Find the lines below in which the string "keys" occurs. Copy each one.

Collected data entries:
***

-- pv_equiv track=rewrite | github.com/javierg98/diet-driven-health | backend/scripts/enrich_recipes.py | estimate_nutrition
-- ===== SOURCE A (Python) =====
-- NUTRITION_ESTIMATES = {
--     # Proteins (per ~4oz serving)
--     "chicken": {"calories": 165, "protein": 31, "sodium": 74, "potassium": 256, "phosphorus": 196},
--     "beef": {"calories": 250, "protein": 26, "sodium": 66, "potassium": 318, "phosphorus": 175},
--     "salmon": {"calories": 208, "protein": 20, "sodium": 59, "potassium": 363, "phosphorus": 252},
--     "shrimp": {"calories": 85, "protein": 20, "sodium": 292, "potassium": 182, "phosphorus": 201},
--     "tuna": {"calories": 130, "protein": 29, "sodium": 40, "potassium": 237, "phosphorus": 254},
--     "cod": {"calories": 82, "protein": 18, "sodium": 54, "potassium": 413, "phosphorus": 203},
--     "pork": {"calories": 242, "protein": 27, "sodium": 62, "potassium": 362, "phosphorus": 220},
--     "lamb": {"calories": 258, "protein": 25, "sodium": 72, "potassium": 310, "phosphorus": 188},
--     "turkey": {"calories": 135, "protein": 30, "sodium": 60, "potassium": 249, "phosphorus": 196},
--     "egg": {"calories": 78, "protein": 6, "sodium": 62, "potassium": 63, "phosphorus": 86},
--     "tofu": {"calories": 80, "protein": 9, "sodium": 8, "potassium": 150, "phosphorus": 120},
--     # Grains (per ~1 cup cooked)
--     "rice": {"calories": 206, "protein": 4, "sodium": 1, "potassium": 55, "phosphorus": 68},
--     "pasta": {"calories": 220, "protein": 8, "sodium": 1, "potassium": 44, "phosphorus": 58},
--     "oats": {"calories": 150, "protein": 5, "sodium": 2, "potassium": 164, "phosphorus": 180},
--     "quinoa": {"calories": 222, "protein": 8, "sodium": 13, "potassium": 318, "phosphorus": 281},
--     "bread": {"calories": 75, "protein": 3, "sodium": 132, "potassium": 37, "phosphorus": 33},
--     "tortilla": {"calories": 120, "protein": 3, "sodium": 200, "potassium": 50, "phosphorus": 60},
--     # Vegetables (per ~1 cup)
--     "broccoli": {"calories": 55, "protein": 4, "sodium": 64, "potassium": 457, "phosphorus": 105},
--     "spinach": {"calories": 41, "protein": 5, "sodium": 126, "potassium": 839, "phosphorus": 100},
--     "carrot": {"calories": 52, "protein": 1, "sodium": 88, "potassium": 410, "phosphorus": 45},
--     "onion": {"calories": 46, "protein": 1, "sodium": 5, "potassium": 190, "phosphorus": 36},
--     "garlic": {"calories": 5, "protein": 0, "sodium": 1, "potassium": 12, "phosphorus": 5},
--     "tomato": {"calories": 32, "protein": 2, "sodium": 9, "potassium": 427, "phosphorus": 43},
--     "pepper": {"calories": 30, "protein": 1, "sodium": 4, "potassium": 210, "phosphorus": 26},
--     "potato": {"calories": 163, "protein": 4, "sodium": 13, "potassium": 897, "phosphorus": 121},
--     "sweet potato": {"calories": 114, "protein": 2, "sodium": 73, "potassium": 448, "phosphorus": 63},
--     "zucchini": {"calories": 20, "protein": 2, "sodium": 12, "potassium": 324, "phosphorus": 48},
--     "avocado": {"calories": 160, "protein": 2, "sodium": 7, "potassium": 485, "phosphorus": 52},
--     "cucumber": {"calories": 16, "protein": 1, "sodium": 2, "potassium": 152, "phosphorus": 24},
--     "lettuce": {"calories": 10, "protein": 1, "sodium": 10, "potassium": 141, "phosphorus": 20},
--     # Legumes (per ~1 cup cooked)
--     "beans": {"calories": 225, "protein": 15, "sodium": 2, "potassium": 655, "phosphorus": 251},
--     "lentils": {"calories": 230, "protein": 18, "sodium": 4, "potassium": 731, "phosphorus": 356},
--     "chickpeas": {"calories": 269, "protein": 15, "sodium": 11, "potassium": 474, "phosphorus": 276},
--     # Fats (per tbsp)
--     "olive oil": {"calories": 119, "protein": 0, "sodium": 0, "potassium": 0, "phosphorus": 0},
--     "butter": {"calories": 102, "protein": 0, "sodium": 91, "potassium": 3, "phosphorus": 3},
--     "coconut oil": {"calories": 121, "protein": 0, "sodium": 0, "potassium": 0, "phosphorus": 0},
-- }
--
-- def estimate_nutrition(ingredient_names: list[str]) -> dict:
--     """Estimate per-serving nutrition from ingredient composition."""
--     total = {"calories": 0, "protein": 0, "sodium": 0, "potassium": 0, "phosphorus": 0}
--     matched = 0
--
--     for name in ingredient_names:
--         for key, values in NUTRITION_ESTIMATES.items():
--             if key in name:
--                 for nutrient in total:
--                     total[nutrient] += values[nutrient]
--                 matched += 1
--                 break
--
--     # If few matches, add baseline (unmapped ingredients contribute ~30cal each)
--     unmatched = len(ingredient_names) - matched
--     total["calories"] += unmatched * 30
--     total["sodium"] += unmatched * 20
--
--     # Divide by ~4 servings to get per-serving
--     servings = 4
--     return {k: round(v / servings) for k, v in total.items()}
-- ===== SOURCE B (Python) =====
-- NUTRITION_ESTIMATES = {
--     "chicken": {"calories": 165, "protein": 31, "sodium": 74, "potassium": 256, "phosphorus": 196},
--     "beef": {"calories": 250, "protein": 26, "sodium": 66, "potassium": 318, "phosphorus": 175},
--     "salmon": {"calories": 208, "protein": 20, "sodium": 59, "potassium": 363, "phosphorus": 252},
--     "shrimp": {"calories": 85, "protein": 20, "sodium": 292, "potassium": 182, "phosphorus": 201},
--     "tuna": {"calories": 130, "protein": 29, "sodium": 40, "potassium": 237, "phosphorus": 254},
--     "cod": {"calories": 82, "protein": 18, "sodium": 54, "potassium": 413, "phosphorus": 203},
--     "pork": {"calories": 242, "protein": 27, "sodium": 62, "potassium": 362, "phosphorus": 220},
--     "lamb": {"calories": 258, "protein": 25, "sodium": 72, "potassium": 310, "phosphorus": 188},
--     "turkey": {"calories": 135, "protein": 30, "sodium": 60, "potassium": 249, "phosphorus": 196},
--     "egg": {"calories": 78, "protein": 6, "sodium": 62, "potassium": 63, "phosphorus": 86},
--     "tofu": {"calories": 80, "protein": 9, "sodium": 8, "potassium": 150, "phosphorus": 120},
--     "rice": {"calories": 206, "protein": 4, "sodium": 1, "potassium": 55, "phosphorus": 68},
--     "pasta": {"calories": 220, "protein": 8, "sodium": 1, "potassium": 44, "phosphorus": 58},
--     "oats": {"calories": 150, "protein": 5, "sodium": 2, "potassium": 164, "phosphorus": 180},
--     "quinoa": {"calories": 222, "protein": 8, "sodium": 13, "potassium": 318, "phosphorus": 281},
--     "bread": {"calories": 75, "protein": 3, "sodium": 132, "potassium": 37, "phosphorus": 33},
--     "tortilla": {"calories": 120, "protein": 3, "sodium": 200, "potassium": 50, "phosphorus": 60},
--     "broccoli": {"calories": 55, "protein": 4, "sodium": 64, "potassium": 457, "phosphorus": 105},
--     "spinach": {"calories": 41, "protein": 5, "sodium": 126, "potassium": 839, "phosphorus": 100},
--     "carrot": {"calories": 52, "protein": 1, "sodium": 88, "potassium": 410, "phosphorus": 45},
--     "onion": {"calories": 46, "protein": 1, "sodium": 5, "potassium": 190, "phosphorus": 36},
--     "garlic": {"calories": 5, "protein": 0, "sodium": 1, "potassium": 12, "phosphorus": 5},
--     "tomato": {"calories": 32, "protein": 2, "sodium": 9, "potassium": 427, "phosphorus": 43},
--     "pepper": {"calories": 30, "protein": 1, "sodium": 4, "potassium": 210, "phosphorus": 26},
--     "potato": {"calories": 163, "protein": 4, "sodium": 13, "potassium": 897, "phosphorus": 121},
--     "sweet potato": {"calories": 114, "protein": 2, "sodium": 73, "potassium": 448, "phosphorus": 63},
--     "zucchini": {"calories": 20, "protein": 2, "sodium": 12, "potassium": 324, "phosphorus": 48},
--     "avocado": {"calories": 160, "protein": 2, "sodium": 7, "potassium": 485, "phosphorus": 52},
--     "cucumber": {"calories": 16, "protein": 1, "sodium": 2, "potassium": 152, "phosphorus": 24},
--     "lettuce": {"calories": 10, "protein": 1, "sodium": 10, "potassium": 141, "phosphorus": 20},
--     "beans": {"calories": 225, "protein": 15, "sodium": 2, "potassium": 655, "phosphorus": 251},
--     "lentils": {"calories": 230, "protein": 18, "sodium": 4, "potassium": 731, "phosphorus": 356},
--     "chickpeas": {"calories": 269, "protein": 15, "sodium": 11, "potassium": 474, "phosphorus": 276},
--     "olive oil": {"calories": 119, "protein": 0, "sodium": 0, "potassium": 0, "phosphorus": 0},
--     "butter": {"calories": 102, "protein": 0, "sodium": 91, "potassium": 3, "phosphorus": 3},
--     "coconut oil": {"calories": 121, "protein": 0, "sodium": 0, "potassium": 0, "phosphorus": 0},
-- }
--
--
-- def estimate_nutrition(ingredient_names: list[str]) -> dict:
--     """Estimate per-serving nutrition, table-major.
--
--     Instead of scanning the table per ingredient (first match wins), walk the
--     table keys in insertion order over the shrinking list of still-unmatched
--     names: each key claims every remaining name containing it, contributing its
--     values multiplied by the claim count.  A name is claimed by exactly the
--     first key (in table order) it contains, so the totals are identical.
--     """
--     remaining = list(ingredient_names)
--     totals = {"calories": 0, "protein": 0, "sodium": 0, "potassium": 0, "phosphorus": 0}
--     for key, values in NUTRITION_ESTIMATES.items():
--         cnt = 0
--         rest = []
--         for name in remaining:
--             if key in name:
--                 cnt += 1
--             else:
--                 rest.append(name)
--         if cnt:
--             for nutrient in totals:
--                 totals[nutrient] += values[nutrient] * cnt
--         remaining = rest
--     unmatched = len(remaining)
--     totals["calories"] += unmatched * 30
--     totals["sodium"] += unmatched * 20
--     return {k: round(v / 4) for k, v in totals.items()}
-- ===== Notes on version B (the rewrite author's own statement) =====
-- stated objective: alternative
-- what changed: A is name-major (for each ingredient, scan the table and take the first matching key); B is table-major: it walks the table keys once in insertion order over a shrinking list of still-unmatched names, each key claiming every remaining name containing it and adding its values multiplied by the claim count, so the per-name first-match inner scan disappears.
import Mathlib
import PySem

***

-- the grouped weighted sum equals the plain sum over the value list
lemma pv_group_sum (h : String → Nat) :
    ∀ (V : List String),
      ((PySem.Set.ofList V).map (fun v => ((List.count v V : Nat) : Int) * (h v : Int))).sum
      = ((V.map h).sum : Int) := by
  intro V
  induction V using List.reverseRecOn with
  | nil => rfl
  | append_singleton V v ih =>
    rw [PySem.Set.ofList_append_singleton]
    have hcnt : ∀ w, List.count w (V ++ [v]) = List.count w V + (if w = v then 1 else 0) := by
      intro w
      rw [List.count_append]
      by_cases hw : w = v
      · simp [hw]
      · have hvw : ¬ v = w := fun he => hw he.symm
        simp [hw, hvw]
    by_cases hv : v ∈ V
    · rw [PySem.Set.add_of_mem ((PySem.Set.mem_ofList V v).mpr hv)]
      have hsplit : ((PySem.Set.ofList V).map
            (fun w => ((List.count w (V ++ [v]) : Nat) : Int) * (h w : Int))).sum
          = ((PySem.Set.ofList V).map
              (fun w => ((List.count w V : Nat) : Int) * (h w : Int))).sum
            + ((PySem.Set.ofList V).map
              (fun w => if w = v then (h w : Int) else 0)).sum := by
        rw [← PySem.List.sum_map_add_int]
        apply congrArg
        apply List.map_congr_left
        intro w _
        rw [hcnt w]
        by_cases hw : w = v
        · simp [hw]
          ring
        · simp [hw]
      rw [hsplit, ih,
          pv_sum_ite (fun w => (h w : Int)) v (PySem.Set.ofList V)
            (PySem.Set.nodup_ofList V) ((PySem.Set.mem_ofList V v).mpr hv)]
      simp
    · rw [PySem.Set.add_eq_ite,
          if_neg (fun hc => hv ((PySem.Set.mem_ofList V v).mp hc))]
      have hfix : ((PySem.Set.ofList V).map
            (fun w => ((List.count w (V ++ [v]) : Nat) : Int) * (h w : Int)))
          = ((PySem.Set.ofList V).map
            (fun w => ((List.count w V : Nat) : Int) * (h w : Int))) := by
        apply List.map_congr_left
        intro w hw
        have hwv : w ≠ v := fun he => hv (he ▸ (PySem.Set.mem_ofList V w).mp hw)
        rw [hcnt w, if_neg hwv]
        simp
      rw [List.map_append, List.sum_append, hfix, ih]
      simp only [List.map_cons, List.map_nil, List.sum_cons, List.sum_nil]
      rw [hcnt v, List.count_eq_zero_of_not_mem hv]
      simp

***

| REPLY TO THE EXERCISE |
--     table keys in insertion order over the shrinking list of still-unmatched
-- what changed: A is name-major (for each ingredient, scan the table and take the first matching key); B is table-major: it walks the table keys once in insertion order over a shrinking list of still-unmatched names, each key claiming every remaining name containing it and adding its values multiplied by the claim count, so the per-name first-match inner scan disappears.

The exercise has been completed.